Carr Russell L, Graves Casey A, Mangum Lee C, Nail Carole A, Ross Matthew K
Center for Environmental Health Sciences, Department of Basic Sciences, College of Veterinary Medicine, Mississippi State University, Mississippi State, MS 39762, USA.
Center for Environmental Health Sciences, Department of Basic Sciences, College of Veterinary Medicine, Mississippi State University, Mississippi State, MS 39762, USA.
Neurotoxicology. 2014 Jul;43:82-89. doi: 10.1016/j.neuro.2013.12.009. Epub 2013 Dec 25.
The prevailing dogma is that chlorpyrifos (CPF) mediates its toxicity through inhibition of cholinesterase (ChE). However, in recent years, the toxicological effects of developmental CPF exposure have been attributed to an unknown non-cholinergic mechanism of action. We hypothesize that the endocannabinoid system may be an important target because of its vital role in nervous system development. We have previously reported that repeated exposure to CPF results in greater inhibition of fatty acid amide hydrolase (FAAH), the enzyme that metabolizes the endocannabinoid anandamide (AEA), than inhibition of either forebrain ChE or monoacylglycerol lipase (MAGL), the enzyme that metabolizes the endocannabinoid 2-arachidonylglycerol (2-AG). This exposure resulted in the accumulation of 2-AG and AEA in the forebrain of juvenile rats; however, even at the lowest dosage level used (1.0mg/kg), forebrain ChE inhibition was still present. Thus, it is not clear if FAAH activity would be inhibited at dosage levels that do not inhibit ChE. To determine this, 10 day old rat pups were exposed daily for 7 days to either corn oil or 0.5mg/kg CPF by oral gavage. At 4 and 12h post-exposure on the last day of administration, the activities of serum ChE and carboxylesterase (CES) and forebrain ChE, MAGL, and FAAH were determined as well as the forebrain AEA and 2-AG levels. Significant inhibition of serum ChE and CES was present at both 4 and 12h. There was no significant inhibition of the activities of forebrain ChE or MAGL and no significant change in the amount of 2-AG at either time point. On the other hand, while no statistically significant effects were observed at 4h, FAAH activity was significantly inhibited at 12h resulting in a significant accumulation of AEA. Although it is not clear if this level of accumulation impacts brain maturation, this study demonstrates that developmental CPF exposure at a level that does not inhibit brain ChE can alter components of endocannabinoid signaling.

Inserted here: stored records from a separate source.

-- pv_equiv track=rewrite | github.com/BenGale93/word_games | word_games/games/anagram.py | _reusable_letters
-- ===== SOURCE A (Python) =====
-- from collections import Counter
--
-- def _reusable_letters(input_str: str, target_length: int, reusable: str) -> str:
--     """Extends the input string with the a set of reusable letters. Each
--     letter is added to the string so that the total number of that letter
--     is equal to target_length.
--
--     Args:
--         input_str: A string, which could be a word or jumbled set of letters,
--         target_length: Number of times the reusable letters will appear in
--             the output string.
--         reusable: A string containing the letters to repeat
--
--     Raises:
--         ValueError: If the letters specified in "reusable" cannot be found in
--             "input_str".
--
--     Returns:
--         Modified string.
--     """
--     reusable = set(reusable)
--     unique_letters = set(input_str)
--     all_letters = list(input_str)
--     letter_counter = Counter(input_str)
--
--     excess_letters = reusable - unique_letters
--     if excess_letters:
--         raise ValueError(
--             "The letters specified as reusable do not all appear in the input string."
--         )
--
--     for letter in reusable:
--         count = letter_counter[letter]
--         for i in range(count, target_length):
--             all_letters.append(letter)
--
--     return "".join(sorted(all_letters))
-- ===== SOURCE B (Python) =====
-- def _reusable_letters(input_str: str, target_length: int, reusable: str) -> str:
--     """Sort-then-scan: run-length scan over the sorted characters, bumping each
--     reusable letter's run up to target_length copies; validation by consuming a
--     pending set of reusable letters during the scan."""
--     pending = set(reusable)
--     s = sorted(input_str)
--     parts = []
--     i = 0
--     n = len(s)
--     while i < n:
--         ch = s[i]
--         j = i + 1
--         while j < n and s[j] == ch:
--             j += 1
--         count = j - i
--         if ch in pending:
--             pending.discard(ch)
--             count = max(count, target_length)
--         parts.append(ch * count)
--         i = j
--     if pending:
--         raise ValueError(
--             "The letters specified as reusable do not all appear in the input string."
--         )
--     return "".join(parts)
-- ===== Notes on version B (the rewrite author's own statement) =====
-- stated objective: alternative
-- what changed: B sorts the input characters first and then emits the result in one run-length scan over the sorted data (bumping a reusable letter's run to target_length when the run is reached, validating by consuming a pending set), instead of A's Counter-based expansion of a flat character list followed by a full sort.
import Mathlib
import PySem

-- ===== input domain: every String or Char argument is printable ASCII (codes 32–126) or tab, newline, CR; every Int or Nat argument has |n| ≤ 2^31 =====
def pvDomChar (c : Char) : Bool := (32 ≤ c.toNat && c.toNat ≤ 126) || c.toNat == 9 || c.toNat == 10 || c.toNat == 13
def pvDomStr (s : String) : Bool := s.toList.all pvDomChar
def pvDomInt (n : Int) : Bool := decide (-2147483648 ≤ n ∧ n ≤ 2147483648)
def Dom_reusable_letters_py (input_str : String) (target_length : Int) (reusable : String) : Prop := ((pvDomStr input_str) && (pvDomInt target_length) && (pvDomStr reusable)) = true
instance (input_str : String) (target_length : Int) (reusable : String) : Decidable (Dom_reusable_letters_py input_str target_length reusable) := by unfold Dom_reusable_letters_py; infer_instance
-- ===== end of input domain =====

-- B sorts the input characters first and emits the result in one run-length scan over the
-- sorted data (bumping a reusable run to target_length, validating via a pending set),
-- instead of A's Counter-based expansion of a flat list followed by a full sort; objective: alternative.

-- ===== PORT A =====
-- The loop iterates over a Python set, but the appended multiset of letters does not depend
-- on that iteration order (the counter is never mutated) and the result is sorted afterwards.
-- The ValueError branch ('reusable - set(input_str)' nonempty) is excluded by Pre_.
def reusable_letters_py (input_str : String) (target_length : Int) (reusable : String) : String :=
  let reusableSet : PySem.Set Char := PySem.Set.ofList reusable.toList
  let letterCounter : PySem.Dict Char Int := PySem.Dict.counter input_str.toList
  let allLetters : List Char :=
    reusableSet.foldl (fun acc letter =>
      (PySem.List.pyRange (letterCounter.getD letter 0) target_length 1).foldl
        (fun acc2 _ => acc2 ++ [letter]) acc) input_str.toList
  String.mk (PySem.List.sorted allLetters (fun x => x) false)

-- ===== PORT B =====
-- B's while loop over indices i < j of the sorted list, transcribed as structural recursion:
-- the head run s[i..j) is takeWhile (= ch), the continuation at i = j is dropWhile.
-- 'parts.append(ch * count)' is the append of pyRepeat [ch] count; join = the accumulator.
def pvRunScan (tl : Int) (s : List Char) (pending : PySem.Set Char) (acc : List Char) : List Char :=
  match s with
  | [] => acc
  | ch :: rest =>
    let run := rest.takeWhile (fun c => c == ch)
    let count : Int := (run.length : Int) + 1
    if PySem.Set.contains pending ch then
      pvRunScan tl (rest.dropWhile (fun c => c == ch)) (PySem.Set.discard pending ch)
        (acc ++ PySem.List.pyRepeat [ch] (max count tl))
    else
      pvRunScan tl (rest.dropWhile (fun c => c == ch)) pending
        (acc ++ PySem.List.pyRepeat [ch] count)
termination_by s.length
decreasing_by
  all_goals
    simp only [List.length_cons]
    have := List.length_dropWhile_le (fun c => c == ch) rest
    omega

-- The final 'if pending: raise ValueError' branch is excluded by Pre_ (under Pre_ the pending
-- set is fully consumed by the scan).
def reusable_letters_py_alt (input_str : String) (target_length : Int) (reusable : String) : String :=
  let pending : PySem.Set Char := PySem.Set.ofList reusable.toList
  let s : List Char := PySem.List.sorted input_str.toList (fun x => x) false
  String.mk (pvRunScan target_length s pending [])

-- ===== PRECONDITION & SPEC =====
-- Pre_ excludes exactly the inputs where A (and B) raise ValueError: a reusable letter absent from input_str.
def Pre_reusable_letters_py (input_str : String) (target_length : Int) (reusable : String) : Prop :=
  (reusable.toList.all (fun c => input_str.toList.contains c)) = true
instance (input_str : String) (target_length : Int) (reusable : String) : Decidable (Pre_reusable_letters_py input_str target_length reusable) := by unfold Pre_reusable_letters_py; infer_instance

def pvWitness_reusable_letters_py : String × Int × String := ("ab", 2, "a")

def Spec_reusable_letters_py (input_str : String) (target_length : Int) (reusable : String) (out : String) : Prop := out = reusable_letters_py_alt input_str target_length reusable
instance (input_str : String) (target_length : Int) (reusable : String) (out : String) : Decidable (Spec_reusable_letters_py input_str target_length reusable out) := by unfold Spec_reusable_letters_py; infer_instance

-- ===== CLAIM (what is proved, stated in full; the proofs are below) =====
def Claim_equal_reusable_letters_py : Prop := ∀ (input_str : String) (target_length : Int) (reusable : String), Dom_reusable_letters_py input_str target_length reusable → Pre_reusable_letters_py input_str target_length reusable → Spec_reusable_letters_py input_str target_length reusable (reusable_letters_py input_str target_length reusable)

-- ===== LEMMAS AND PROOFS =====

-- Counting letters in a blocks-of-replicates list over a nodup key list (A's extension).
theorem count_flatMap_replicate (K : List Char) (hK : K.Nodup) (n : Char → Nat) (c : Char) :
    (K.flatMap (fun ch => List.replicate (n ch) ch)).count c =
      if c ∈ K then n c else 0 := by
  induction K with
  | nil => simp
  | cons k K ih =>
    simp only [List.nodup_cons] at hK
    simp only [List.flatMap_cons, List.count_append, ih hK.2, List.mem_cons]
    by_cases hc : c = k
    · subst hc
      simp [hK.1]
    · simp [hc, List.count_replicate, Ne.symm hc]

普遍的观点认为,毒死蜱(CPF)通过抑制胆碱酯酶(ChE)来介导其毒性。然而,近年来,发育期接触CPF的毒理学效应被归因于一种未知的非胆碱能作用机制。我们推测内源性大麻素系统可能是一个重要靶点,因为它在神经系统发育中起着至关重要的作用。我们之前报道过,重复接触CPF对脂肪酸酰胺水解酶(FAAH)的抑制作用比对前脑ChE或单酰甘油脂肪酶(MAGL)的抑制作用更强,FAAH是代谢内源性大麻素花生四烯乙醇胺(AEA)的酶,MAGL是代谢内源性大麻素2-花生四烯酸甘油(2-AG)的酶。这种接触导致幼年大鼠前脑2-AG和AEA的积累;然而,即使在使用的最低剂量水平(1.0mg/kg)下,前脑ChE抑制仍然存在。因此,尚不清楚在不抑制ChE的剂量水平下FAAH活性是否会受到抑制。为了确定这一点,10日龄的幼鼠通过口服灌胃每天暴露于玉米油或0.5mg/kg CPF中,持续7天。在给药最后一天的暴露后4小时和12小时,测定血清ChE和羧酸酯酶(CES)以及前脑ChE、MAGL和FAAH的活性,以及前脑AEA和2-AG水平。在4小时和12小时时,血清ChE和CES均受到显著抑制。在前脑ChE或MAGL的活性方面没有显著抑制,并且在两个时间点2-AG的量均没有显著变化。另一方面,虽然在4小时时未观察到统计学上的显著影响,但在12小时时FAAH活性受到显著抑制,导致AEA显著积累。虽然尚不清楚这种积累水平是否会影响大脑成熟,但这项研究表明,在不抑制脑ChE的水平下发育期接触CPF会改变内源性大麻素信号传导的成分。